- **What needs to be done**: Please copy the last part of the entries exactly: the line that has "rw [if_neg hm]" and every line up to and including the end, nothing more.

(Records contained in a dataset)
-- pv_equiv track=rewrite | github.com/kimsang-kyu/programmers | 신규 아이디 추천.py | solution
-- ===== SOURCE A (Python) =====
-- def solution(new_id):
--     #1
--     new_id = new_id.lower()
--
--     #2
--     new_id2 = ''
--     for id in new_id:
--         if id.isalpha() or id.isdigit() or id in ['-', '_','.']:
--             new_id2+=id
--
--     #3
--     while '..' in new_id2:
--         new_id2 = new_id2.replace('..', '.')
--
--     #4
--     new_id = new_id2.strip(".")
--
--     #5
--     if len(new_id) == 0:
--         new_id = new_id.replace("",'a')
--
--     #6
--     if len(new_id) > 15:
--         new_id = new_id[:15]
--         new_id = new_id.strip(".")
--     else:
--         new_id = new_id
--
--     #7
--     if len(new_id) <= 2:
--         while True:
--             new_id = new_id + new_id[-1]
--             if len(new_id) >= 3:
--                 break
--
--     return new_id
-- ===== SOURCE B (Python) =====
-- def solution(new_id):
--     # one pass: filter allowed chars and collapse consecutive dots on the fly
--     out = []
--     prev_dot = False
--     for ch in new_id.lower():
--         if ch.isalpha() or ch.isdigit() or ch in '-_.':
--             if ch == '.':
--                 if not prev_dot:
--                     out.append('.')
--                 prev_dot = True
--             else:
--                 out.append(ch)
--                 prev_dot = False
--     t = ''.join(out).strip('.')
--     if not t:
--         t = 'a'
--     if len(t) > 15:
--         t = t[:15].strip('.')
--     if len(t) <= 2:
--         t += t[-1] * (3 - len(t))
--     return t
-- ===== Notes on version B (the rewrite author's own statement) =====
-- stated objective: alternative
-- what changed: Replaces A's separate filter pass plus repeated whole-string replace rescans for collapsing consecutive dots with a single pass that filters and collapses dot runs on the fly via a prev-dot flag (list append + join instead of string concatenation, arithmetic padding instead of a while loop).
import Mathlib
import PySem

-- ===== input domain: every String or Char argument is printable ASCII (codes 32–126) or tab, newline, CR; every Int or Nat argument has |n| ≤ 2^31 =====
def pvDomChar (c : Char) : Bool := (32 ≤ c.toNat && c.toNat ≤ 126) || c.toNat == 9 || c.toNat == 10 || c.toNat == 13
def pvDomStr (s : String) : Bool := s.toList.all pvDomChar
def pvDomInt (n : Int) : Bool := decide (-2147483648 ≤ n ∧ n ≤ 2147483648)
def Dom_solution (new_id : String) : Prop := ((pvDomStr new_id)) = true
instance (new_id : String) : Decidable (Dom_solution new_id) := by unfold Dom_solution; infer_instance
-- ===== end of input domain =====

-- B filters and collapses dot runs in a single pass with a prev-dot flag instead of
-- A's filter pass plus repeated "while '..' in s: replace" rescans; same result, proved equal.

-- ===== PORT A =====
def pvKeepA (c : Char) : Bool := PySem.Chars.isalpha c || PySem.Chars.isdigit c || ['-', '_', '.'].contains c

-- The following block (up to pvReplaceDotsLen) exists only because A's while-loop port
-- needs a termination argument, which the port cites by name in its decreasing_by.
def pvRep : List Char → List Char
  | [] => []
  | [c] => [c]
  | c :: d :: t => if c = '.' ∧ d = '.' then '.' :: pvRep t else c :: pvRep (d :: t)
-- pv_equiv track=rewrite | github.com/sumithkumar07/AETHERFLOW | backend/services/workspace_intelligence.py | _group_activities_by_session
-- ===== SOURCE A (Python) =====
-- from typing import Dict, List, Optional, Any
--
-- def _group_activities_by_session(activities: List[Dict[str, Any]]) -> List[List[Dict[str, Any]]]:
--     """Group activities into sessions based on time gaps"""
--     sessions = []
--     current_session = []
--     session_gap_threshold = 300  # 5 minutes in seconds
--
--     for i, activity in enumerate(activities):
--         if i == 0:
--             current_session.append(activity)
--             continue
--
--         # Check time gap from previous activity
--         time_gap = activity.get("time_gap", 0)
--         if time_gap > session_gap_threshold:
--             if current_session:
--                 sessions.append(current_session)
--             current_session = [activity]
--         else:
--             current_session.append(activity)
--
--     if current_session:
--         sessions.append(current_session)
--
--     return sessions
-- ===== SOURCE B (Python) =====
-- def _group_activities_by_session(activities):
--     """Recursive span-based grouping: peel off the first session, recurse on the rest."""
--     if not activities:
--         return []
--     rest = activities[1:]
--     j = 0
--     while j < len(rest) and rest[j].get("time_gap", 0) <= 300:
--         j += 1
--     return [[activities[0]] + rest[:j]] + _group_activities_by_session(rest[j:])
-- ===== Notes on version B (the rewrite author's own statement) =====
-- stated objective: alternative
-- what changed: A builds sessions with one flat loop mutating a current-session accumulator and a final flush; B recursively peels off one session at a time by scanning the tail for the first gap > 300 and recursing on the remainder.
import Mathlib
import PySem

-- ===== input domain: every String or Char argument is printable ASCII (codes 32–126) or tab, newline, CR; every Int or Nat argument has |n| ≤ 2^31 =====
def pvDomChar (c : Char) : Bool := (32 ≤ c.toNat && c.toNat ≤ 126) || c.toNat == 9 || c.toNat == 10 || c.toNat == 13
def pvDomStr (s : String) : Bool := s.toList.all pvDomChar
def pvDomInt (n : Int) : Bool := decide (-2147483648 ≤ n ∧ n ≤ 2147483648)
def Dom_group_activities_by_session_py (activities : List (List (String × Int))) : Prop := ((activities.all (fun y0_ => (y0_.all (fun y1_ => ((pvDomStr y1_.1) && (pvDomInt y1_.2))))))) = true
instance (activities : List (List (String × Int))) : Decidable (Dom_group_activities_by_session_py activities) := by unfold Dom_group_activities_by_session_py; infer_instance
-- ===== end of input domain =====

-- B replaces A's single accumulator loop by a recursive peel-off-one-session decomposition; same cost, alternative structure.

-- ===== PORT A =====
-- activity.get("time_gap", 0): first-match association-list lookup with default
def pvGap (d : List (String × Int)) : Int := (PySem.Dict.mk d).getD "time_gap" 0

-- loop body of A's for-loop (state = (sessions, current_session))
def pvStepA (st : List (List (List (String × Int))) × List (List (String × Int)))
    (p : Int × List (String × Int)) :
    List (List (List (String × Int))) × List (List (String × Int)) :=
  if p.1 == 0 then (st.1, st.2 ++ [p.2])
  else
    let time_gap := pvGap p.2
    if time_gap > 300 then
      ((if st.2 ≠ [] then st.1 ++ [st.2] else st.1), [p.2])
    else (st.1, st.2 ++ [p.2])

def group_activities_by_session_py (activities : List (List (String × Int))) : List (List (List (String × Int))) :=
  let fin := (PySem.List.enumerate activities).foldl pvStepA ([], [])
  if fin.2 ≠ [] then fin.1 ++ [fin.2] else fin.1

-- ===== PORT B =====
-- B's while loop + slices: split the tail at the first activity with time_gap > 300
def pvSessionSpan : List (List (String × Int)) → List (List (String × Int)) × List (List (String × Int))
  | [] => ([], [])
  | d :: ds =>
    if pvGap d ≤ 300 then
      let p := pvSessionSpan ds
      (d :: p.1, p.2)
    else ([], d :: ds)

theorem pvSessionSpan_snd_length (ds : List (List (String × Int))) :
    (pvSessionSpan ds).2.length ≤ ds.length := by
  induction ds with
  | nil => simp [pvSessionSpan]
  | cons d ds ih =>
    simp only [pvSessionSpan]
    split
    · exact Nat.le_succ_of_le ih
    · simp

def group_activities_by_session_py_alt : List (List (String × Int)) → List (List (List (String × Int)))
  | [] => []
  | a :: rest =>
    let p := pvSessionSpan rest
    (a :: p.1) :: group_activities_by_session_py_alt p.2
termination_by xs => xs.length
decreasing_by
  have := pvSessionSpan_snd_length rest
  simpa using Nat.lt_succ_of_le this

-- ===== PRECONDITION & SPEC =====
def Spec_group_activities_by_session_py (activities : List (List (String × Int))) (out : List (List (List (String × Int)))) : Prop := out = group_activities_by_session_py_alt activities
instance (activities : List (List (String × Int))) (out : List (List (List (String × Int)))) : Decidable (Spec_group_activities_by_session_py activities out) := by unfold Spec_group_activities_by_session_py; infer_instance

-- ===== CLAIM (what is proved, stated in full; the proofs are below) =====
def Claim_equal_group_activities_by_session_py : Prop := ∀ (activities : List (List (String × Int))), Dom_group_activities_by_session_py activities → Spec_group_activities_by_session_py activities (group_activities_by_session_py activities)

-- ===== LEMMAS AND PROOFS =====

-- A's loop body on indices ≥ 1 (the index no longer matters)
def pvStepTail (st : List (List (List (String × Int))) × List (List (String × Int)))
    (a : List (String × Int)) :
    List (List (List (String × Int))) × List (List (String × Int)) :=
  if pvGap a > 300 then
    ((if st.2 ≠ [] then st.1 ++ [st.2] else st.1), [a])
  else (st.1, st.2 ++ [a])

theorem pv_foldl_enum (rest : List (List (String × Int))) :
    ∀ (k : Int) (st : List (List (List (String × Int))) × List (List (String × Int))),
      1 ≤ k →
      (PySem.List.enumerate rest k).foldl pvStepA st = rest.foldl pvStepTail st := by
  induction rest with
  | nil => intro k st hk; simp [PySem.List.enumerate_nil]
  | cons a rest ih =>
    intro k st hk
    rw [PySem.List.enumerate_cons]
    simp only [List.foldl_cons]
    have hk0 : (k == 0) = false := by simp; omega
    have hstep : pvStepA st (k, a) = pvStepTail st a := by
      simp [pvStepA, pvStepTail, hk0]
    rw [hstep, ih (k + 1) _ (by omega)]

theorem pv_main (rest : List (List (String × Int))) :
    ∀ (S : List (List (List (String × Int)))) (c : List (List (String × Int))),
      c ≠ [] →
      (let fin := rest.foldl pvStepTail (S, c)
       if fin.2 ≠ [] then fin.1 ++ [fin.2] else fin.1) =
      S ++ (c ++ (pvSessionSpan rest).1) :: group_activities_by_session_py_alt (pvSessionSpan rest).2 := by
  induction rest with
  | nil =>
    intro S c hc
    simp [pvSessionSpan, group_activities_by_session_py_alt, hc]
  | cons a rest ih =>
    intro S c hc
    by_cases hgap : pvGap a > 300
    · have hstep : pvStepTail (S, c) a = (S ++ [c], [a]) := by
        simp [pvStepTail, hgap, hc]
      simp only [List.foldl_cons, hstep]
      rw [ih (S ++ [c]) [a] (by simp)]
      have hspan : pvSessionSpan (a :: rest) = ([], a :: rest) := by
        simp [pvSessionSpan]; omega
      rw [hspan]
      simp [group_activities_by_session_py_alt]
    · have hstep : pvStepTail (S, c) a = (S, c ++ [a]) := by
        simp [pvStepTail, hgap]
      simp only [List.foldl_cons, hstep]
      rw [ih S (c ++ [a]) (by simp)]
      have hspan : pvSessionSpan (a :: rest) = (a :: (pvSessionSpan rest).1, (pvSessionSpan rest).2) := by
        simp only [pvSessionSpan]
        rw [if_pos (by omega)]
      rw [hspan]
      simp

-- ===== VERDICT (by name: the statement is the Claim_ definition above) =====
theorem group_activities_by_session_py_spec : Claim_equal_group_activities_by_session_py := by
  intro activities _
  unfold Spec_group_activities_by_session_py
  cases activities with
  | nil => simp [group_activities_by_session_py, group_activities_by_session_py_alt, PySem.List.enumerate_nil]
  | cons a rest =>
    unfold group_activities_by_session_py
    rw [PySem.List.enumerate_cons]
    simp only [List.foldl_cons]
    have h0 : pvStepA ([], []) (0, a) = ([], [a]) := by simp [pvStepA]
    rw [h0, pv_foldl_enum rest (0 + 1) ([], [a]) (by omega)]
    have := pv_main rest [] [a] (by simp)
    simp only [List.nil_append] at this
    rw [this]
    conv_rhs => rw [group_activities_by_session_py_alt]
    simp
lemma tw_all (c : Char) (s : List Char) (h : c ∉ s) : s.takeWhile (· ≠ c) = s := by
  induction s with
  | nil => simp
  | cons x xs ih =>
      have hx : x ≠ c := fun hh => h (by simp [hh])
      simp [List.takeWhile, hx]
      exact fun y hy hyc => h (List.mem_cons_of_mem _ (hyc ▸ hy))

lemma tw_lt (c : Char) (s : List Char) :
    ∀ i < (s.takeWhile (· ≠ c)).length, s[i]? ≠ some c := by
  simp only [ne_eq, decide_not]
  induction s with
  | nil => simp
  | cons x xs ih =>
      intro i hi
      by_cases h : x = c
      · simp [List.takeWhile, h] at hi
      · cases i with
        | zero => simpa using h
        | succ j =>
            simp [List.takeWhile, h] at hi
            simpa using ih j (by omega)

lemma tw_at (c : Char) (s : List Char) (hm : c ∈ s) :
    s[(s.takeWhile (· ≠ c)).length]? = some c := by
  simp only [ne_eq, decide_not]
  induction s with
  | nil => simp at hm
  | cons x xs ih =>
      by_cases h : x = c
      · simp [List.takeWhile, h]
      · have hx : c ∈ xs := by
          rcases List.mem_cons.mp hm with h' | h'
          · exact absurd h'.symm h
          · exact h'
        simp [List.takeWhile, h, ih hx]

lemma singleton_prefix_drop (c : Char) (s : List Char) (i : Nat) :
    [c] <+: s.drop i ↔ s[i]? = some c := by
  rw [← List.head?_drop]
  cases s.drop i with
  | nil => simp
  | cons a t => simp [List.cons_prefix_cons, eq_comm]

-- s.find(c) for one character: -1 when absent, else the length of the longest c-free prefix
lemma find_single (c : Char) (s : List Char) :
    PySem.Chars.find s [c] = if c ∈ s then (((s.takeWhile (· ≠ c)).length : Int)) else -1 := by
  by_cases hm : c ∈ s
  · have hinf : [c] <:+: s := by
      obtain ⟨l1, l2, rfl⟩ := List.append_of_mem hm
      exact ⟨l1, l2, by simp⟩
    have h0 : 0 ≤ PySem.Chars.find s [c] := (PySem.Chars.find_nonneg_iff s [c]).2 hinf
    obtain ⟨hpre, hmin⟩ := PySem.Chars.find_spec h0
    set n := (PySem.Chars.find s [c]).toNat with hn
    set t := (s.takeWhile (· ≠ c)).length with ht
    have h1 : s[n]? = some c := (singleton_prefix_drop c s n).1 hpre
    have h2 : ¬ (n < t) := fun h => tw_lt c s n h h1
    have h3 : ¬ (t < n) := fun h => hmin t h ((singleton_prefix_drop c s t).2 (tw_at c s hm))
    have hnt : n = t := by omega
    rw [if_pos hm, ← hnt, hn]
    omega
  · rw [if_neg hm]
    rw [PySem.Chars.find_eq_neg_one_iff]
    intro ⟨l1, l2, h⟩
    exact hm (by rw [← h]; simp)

- **Solution for this problem**:
  · rw [if_neg hm]
    rw [PySem.Chars.find_eq_neg_one_iff]
    intro ⟨l1, l2, h⟩
    exact hm (by rw [← h]; simp)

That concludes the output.